[Stored data entries]
• • • • • • •
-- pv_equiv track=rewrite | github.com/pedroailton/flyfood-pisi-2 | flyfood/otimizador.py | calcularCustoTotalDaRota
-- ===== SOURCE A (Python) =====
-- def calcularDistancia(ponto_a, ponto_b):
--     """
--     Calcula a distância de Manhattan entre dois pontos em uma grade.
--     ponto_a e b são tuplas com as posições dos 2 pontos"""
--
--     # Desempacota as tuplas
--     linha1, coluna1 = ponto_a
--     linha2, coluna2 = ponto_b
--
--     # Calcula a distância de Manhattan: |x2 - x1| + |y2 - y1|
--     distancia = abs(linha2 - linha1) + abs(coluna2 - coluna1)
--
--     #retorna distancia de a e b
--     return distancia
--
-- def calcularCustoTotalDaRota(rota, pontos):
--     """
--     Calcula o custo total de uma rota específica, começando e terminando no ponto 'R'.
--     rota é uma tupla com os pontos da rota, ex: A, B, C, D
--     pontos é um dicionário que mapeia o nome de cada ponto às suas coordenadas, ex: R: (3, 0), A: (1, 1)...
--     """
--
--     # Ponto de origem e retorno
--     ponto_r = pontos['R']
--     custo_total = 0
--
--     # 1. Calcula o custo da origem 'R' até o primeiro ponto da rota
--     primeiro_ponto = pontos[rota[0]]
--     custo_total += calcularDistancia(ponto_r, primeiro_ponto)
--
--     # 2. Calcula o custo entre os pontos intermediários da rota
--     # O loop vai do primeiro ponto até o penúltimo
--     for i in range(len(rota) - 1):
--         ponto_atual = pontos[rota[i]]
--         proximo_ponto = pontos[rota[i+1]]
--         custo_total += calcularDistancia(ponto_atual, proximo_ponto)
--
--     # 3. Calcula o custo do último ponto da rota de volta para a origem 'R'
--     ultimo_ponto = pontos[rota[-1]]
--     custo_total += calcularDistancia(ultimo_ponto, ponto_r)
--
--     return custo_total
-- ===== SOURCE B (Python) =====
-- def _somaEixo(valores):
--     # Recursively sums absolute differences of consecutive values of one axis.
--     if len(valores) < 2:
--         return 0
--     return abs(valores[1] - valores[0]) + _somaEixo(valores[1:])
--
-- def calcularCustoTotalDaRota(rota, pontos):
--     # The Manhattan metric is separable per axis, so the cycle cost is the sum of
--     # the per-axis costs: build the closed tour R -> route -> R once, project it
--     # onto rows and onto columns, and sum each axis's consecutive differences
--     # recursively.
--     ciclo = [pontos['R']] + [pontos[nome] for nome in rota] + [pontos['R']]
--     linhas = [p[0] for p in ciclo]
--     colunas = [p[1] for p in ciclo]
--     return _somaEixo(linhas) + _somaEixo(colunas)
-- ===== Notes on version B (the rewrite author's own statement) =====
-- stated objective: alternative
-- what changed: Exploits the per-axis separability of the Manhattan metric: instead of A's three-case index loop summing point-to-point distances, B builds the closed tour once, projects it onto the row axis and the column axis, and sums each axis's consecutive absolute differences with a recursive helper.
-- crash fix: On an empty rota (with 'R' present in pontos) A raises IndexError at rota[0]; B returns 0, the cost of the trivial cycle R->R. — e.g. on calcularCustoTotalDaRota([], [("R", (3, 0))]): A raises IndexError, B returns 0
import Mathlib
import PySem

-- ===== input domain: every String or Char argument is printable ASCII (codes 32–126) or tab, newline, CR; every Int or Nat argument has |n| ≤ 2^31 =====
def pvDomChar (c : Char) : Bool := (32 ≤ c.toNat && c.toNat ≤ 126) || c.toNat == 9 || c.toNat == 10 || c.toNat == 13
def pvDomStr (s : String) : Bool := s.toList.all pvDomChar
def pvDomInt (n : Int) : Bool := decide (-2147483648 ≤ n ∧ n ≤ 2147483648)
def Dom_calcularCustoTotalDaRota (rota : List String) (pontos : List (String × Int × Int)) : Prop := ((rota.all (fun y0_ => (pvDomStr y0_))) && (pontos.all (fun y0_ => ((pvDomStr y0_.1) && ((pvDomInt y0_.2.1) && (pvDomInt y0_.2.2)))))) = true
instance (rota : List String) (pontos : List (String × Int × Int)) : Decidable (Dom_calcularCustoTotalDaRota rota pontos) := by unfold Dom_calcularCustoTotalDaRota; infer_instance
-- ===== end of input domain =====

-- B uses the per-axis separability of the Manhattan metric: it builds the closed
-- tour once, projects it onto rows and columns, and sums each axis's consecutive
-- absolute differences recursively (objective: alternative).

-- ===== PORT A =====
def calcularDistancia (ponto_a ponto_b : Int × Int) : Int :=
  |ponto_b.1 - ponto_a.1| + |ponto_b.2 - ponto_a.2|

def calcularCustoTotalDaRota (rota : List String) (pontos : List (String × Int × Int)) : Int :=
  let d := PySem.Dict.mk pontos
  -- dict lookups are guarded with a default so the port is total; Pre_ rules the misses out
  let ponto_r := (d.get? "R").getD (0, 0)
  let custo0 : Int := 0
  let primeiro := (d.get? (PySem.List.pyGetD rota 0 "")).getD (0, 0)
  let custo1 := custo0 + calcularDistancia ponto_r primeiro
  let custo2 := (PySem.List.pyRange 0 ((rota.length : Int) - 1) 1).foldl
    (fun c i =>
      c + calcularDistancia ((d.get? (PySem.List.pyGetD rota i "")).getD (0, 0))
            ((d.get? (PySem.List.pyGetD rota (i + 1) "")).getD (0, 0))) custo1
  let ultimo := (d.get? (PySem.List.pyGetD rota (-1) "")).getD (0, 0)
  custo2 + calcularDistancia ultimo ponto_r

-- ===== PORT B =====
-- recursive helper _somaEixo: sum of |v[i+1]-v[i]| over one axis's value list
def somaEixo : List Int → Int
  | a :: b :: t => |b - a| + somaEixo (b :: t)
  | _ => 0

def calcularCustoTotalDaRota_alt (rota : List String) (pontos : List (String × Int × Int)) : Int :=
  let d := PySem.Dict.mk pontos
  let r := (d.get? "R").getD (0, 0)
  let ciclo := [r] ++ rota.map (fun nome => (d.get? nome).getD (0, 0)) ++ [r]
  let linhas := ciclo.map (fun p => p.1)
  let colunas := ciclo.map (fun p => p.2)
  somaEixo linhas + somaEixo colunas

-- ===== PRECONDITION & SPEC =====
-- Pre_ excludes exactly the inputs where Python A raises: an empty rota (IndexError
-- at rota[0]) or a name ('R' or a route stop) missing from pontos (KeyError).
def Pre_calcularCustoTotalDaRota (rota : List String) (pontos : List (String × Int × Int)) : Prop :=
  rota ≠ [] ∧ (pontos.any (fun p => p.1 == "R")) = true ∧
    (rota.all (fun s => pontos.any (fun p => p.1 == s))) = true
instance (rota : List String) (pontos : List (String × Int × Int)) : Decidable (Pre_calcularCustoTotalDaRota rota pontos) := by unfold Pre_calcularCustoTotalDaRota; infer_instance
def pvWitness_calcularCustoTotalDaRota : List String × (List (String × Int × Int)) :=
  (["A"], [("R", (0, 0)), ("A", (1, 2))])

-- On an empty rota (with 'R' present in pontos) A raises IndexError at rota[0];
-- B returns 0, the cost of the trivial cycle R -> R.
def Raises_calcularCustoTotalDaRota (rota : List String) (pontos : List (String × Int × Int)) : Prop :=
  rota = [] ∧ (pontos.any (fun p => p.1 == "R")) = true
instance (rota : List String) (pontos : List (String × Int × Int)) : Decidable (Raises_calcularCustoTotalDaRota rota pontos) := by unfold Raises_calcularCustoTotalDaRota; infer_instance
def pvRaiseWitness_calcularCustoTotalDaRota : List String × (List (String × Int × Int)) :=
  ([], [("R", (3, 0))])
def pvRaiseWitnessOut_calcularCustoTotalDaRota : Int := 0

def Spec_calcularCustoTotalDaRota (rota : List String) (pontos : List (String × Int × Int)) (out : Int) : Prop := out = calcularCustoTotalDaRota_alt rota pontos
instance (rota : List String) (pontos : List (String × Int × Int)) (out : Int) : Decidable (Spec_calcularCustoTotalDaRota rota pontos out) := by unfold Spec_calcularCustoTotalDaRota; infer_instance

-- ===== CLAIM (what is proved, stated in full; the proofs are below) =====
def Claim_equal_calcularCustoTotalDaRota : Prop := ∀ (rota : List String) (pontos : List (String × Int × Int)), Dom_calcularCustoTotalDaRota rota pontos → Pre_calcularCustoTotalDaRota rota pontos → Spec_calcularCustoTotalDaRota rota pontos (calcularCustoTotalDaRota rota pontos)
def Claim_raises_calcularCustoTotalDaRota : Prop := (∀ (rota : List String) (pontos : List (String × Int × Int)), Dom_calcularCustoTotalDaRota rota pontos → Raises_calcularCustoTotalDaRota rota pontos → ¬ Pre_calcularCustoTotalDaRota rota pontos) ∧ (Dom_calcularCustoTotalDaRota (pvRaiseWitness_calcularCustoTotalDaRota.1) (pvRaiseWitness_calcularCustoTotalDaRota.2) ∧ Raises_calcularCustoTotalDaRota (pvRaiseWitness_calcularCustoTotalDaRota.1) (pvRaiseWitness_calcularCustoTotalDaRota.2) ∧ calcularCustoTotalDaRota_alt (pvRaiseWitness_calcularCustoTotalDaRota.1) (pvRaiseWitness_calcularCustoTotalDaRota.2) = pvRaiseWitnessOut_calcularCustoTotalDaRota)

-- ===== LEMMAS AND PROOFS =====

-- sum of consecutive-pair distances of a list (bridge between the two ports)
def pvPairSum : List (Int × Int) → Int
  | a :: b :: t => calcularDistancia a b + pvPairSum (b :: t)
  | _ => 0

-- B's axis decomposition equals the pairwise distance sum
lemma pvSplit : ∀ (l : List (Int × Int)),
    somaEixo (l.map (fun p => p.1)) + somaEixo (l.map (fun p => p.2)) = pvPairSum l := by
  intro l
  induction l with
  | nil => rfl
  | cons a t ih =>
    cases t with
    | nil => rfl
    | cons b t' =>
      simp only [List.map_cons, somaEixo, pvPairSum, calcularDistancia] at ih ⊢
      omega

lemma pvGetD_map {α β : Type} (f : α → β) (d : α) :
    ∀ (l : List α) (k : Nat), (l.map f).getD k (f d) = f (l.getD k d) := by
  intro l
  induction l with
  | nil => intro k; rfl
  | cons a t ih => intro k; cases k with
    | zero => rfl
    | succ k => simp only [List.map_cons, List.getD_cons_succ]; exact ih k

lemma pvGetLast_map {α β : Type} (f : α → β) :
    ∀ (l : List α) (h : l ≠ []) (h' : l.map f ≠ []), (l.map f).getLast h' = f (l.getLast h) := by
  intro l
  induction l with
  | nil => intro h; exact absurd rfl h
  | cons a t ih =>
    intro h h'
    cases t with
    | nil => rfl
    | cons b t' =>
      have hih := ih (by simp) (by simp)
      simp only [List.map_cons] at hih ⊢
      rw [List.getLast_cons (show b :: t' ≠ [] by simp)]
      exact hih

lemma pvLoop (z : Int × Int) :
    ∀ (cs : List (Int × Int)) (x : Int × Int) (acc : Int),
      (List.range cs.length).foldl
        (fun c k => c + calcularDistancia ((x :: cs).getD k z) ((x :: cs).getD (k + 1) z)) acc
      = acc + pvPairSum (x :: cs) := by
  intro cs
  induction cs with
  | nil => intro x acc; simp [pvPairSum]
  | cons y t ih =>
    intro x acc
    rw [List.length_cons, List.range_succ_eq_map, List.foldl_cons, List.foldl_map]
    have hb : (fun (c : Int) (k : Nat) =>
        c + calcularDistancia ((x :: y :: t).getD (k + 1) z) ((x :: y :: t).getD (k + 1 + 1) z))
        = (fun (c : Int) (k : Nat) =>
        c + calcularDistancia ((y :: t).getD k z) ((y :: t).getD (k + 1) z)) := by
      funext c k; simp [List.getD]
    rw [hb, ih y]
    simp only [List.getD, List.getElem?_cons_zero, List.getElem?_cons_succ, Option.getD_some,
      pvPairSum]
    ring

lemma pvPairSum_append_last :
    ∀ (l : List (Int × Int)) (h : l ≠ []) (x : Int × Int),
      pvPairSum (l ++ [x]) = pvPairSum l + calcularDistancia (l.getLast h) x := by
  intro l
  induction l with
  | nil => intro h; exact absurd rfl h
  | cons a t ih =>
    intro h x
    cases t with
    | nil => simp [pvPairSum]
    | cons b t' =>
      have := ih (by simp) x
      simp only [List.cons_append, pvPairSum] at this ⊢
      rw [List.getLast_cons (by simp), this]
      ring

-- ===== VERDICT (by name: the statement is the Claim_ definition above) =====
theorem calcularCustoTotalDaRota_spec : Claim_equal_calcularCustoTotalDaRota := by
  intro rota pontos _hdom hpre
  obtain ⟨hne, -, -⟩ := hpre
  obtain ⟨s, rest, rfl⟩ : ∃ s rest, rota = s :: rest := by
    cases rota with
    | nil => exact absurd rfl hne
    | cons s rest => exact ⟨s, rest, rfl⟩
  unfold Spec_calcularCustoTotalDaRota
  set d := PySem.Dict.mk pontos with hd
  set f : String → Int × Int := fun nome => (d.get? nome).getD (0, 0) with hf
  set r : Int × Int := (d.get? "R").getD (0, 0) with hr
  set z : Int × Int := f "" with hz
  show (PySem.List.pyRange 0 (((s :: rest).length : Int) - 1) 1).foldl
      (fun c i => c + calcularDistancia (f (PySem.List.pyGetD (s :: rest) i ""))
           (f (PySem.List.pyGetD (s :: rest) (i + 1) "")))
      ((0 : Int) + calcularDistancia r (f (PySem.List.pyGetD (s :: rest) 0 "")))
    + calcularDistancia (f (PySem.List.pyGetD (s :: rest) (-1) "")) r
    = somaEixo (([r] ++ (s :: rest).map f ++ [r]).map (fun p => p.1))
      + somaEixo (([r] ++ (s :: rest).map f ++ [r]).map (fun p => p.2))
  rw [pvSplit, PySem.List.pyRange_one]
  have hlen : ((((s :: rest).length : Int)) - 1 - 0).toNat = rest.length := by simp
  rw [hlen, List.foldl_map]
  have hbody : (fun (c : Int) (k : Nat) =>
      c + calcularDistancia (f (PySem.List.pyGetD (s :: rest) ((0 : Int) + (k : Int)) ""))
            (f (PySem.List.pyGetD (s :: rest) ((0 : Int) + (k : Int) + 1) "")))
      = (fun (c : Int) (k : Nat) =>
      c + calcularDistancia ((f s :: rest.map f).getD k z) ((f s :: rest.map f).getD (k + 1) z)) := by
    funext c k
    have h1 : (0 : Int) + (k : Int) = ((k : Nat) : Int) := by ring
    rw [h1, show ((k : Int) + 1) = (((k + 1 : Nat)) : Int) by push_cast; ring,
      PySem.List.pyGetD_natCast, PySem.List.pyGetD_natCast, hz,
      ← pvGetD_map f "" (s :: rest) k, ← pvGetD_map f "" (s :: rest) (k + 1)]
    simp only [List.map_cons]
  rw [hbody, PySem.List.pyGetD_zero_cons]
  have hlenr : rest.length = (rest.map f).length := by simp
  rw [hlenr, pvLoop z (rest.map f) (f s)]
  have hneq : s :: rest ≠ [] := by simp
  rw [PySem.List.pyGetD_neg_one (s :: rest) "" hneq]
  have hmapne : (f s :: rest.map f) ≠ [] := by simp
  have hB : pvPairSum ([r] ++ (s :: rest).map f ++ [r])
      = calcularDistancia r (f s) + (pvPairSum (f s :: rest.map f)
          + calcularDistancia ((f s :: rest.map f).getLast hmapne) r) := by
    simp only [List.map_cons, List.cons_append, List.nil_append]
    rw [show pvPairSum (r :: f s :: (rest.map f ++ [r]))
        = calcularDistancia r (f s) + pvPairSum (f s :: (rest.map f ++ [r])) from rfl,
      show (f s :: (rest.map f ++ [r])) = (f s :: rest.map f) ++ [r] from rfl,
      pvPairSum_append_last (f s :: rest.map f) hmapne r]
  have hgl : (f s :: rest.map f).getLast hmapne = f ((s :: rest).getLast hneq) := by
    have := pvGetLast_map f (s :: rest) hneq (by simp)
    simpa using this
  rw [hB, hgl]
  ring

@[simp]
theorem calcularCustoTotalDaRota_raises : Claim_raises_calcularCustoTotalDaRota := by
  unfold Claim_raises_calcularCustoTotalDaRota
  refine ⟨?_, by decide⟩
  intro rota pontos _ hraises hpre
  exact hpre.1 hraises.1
• • • • • • •
## TASK DETAILS
Within the data above, determine the number of lines that contain the word "linhas"; write only that number.

## YOUR SOLUTION
4